North Carolina Sen. John Edwards’ decision last week to run for the Democratic nomination opened up the betting pools. Dick Gephardt was set to announce that he was launching an "exploratory committee" to study a presidential run. "Exploratory committee" remains the strangest term of art in American politics. What’s to explore? ("Let’s get a team of proctologists in here," Gephardt told reporters, "and see if they can find a presidential campaign lurking in my G.I. tract.") Joe Lieberman is ready to go. And Tom Daschle is only weeks away, at a maximum.

An Edwards adviser said last week, "Karl Rove’s worst nightmare is a centrist Southern Democrat who can turn some of Bush’s red states blue." Edwards, it’s true, is as yet the only Southerner in the race. But it’s hard to see how that gives him a better chance of beating Bush than any of the others. This calculation of using a Southern Democrat works when you’re running against a guy from the old Midwestern/New England Republican stock: Carter against Ford, or Clinton against Bush Sr. or Dole. The calculation assumes that regional loyalties will trump ideological ones. When the candidate is a conservative Southerner like Bush, it doesn’t work. (We can leave for another day the argument over whether Bush is a phony or real Southerner.) It didn’t even work last election, when Al Gore, with all the force of incumbency behind him, won the popular vote but couldn’t crack his own state or Bill Clinton’s.

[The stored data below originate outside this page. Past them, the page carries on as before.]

-- pv_equiv track=rewrite | github.com/jakekang28/IDWTG | app.py | StringReplacer
-- ===== SOURCE A (Python) =====
-- def StringReplacer(targstr):
--     targstr = targstr.replace("|<", "k")
--     targstr = targstr.replace("|>", "p")
--     targstr = targstr.replace("()", "o")
--     targstr = targstr.replace("[]", "o")
--     targstr = targstr.replace("{}", "o")
--
--     n = len(targstr)
--     newstring = list(targstr)
--
--     for i in range(n):
--         if newstring[i] == '@':
--             newstring[i] = 'a'
--         elif newstring[i] == '$':
--             newstring[i] = 's'
--         elif newstring[i] == '0':
--             newstring[i] = 'o'
--         elif newstring[i] == '7':
--             newstring[i] = 't'
--         elif newstring[i] == '3':
--             newstring[i] = 'e'
--         elif newstring[i] == '5':
--             newstring[i] = 's'
--         elif newstring[i] == '<':
--             newstring[i] = 'c'
--
--     targstr = "".join(newstring)
--     return targstr
-- ===== SOURCE B (Python) =====
-- def StringReplacer(targstr):
--     PAIRS = {"|<": "k", "|>": "p", "()": "o", "[]": "o", "{}": "o"}
--     SINGLES = {"@": "a", "$": "s", "0": "o", "7": "t", "3": "e", "5": "s", "<": "c"}
--     out = []
--     i = 0
--     n = len(targstr)
--     while i < n:
--         two = targstr[i:i + 2]
--         if two in PAIRS:
--             out.append(PAIRS[two])
--             i += 2
--         else:
--             c = targstr[i]
--             out.append(SINGLES.get(c, c))
--             i += 1
--     return "".join(out)
-- ===== Notes on version B (the rewrite author's own statement) =====
-- stated objective: alternative
-- what changed: Replaces A's five sequential full-string str.replace passes plus a separate per-character rewriting loop with a single left-to-right scan that matches the two-char patterns and the single-char leetspeak table in one pass.
import Mathlib
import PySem

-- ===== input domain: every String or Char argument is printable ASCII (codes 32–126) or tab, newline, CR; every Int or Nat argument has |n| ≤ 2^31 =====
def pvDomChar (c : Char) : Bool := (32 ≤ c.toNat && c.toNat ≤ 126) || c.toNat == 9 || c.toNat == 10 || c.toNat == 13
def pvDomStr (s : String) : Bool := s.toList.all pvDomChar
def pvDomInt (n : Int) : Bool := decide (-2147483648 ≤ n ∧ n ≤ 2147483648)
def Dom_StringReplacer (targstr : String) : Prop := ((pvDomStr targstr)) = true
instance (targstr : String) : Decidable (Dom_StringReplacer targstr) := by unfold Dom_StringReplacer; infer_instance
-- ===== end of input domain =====

-- B fuses A's five str.replace passes and subsequent per-char rewriting loop into one
-- left-to-right scan (objective: alternative single-pass decomposition, same cost class).

-- loop body of A's for-loop, as a named helper
def stepA (ns : List Char) (i : Int) : List Char :=
  if PySem.List.pyGetD ns i ' ' = '@' then PySem.List.pySetD ns i 'a'
  else if PySem.List.pyGetD ns i ' ' = '$' then PySem.List.pySetD ns i 's'
  else if PySem.List.pyGetD ns i ' ' = '0' then PySem.List.pySetD ns i 'o'
  else if PySem.List.pyGetD ns i ' ' = '7' then PySem.List.pySetD ns i 't'
  else if PySem.List.pyGetD ns i ' ' = '3' then PySem.List.pySetD ns i 'e'
  else if PySem.List.pyGetD ns i ' ' = '5' then PySem.List.pySetD ns i 's'
  else if PySem.List.pyGetD ns i ' ' = '<' then PySem.List.pySetD ns i 'c'
  else ns

-- ===== PORT A =====
def StringReplacer (targstr : String) : String :=
  let t1 := PySem.Str.replace targstr "|<" "k"
  let t2 := PySem.Str.replace t1 "|>" "p"
  let t3 := PySem.Str.replace t2 "()" "o"
  let t4 := PySem.Str.replace t3 "[]" "o"
  let t5 := PySem.Str.replace t4 "{}" "o"
  let n : Int := PySem.Str.len t5
  let newstring : List Char := t5.toList
  let newstring :=
    (PySem.List.pyRange 0 n 1).foldl stepA newstring
  String.ofList newstring

-- ===== PORT B =====
-- two-char patterns ("|<" "|>" "()" "[]" "{}") and their replacement letter
def altPair (a b : Char) : Option Char :=
  if a = '|' ∧ b = '<' then some 'k'
  else if a = '|' ∧ b = '>' then some 'p'
  else if a = '(' ∧ b = ')' then some 'o'
  else if a = '[' ∧ b = ']' then some 'o'
  else if a = '{' ∧ b = '}' then some 'o'
  else none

The second key element to the Edwards run is that he is a trial lawyer, one who made his fortune peeling off fees from absurd injury suits. Trial lawyers have long been Democrats’ biggest donors. Increasingly they make up a growing share of Democratic candidates, and they can run a mightily financed campaign. Races with trial lawyers in them tend to run along formulaic lines. The Republicans say: Joe McShark made his pile suing McDonald’s for making its coffee too hot. Democrats reply: Trial lawyers are the only ones who can police Harvey Van Corporate’s polluting campaign donors. So generally campaigns are fought to a standstill.

But some Republicans are better than others at the rhetorical games in a trial-lawyer race. The Republican National Committee is not too hot at it. Last Friday, after Edwards’ announcement, the RNC was e-mailing around a flier reading, rather lamely: "WHO IS JOHN EDWARDS? An Unaccomplished Liberal In Moderate Clothing And A Friend To His Fellow Personal Injury Trial Lawyers." Bush and Rove, on the other hand, are among the best. Bush made opposition to trial lawyers’ excesses one of the pillars of his 1994 gubernatorial race. And actually following through on his promises to cap outrageous courtroom settlements was one of the few impressive achievements of his governorship. One Rove protege, Republican John Cornyn, launched his national political career by attacking the mind-boggling corruption with which Texas’ part of the federal tobacco settlement was administered. He filed suit against state Attorney General Dan Morales to protest the way the legal "work" on Texas’ $17.3 billion cut was rewarded with $3.3 billion in attorneys’ fees, to be split by five Democratically connected trial lawyers. That comes to over half a billion—with a million dollars apiece. The upshot of this battle? Cornyn was elected last November as the newest senator from Texas. Morales got blown out in the Democratic primary for governor almost a year ago and his career looks to be over.

It’s possible Edwards will be able to neutralize the trial-lawyer issue well enough to run competitively. But to say he constitutes Karl Rove’s worst nightmare is delusional.

The New Dwarves
If Edwards has one thing going for him, it is the extraordinary record of self-destruction that his primary rivals have already assembled. You can go down the list. There is Richard Gephardt, who will have trouble carrying his own rightward-drifting swing state of Missouri in a presidential election. There is Joe Lieberman, who seems to be the last person in America who doesn’t realize that the only asset in his political bank account—his reputation for "honesty," "integrity" and being a "different kind of politician"—was fatally squandered through his jaw-dropping deviousness during the Florida recount. There is Howard Dean, who believes that backing one of the left’s least popular planks (gay rights) can be "balanced out" by backing one of the right’s least popular planks (widespread handgun ownership) to result in a centrist program. There is Gen. Wesley Clark, now camped out in Iowa, who is distinguished from the mooshiest kind of liberal only by his having presided over the disgraceful Kosovo war, which—we can safely say—will be the last war the United States fights on the same side as Al Qaeda.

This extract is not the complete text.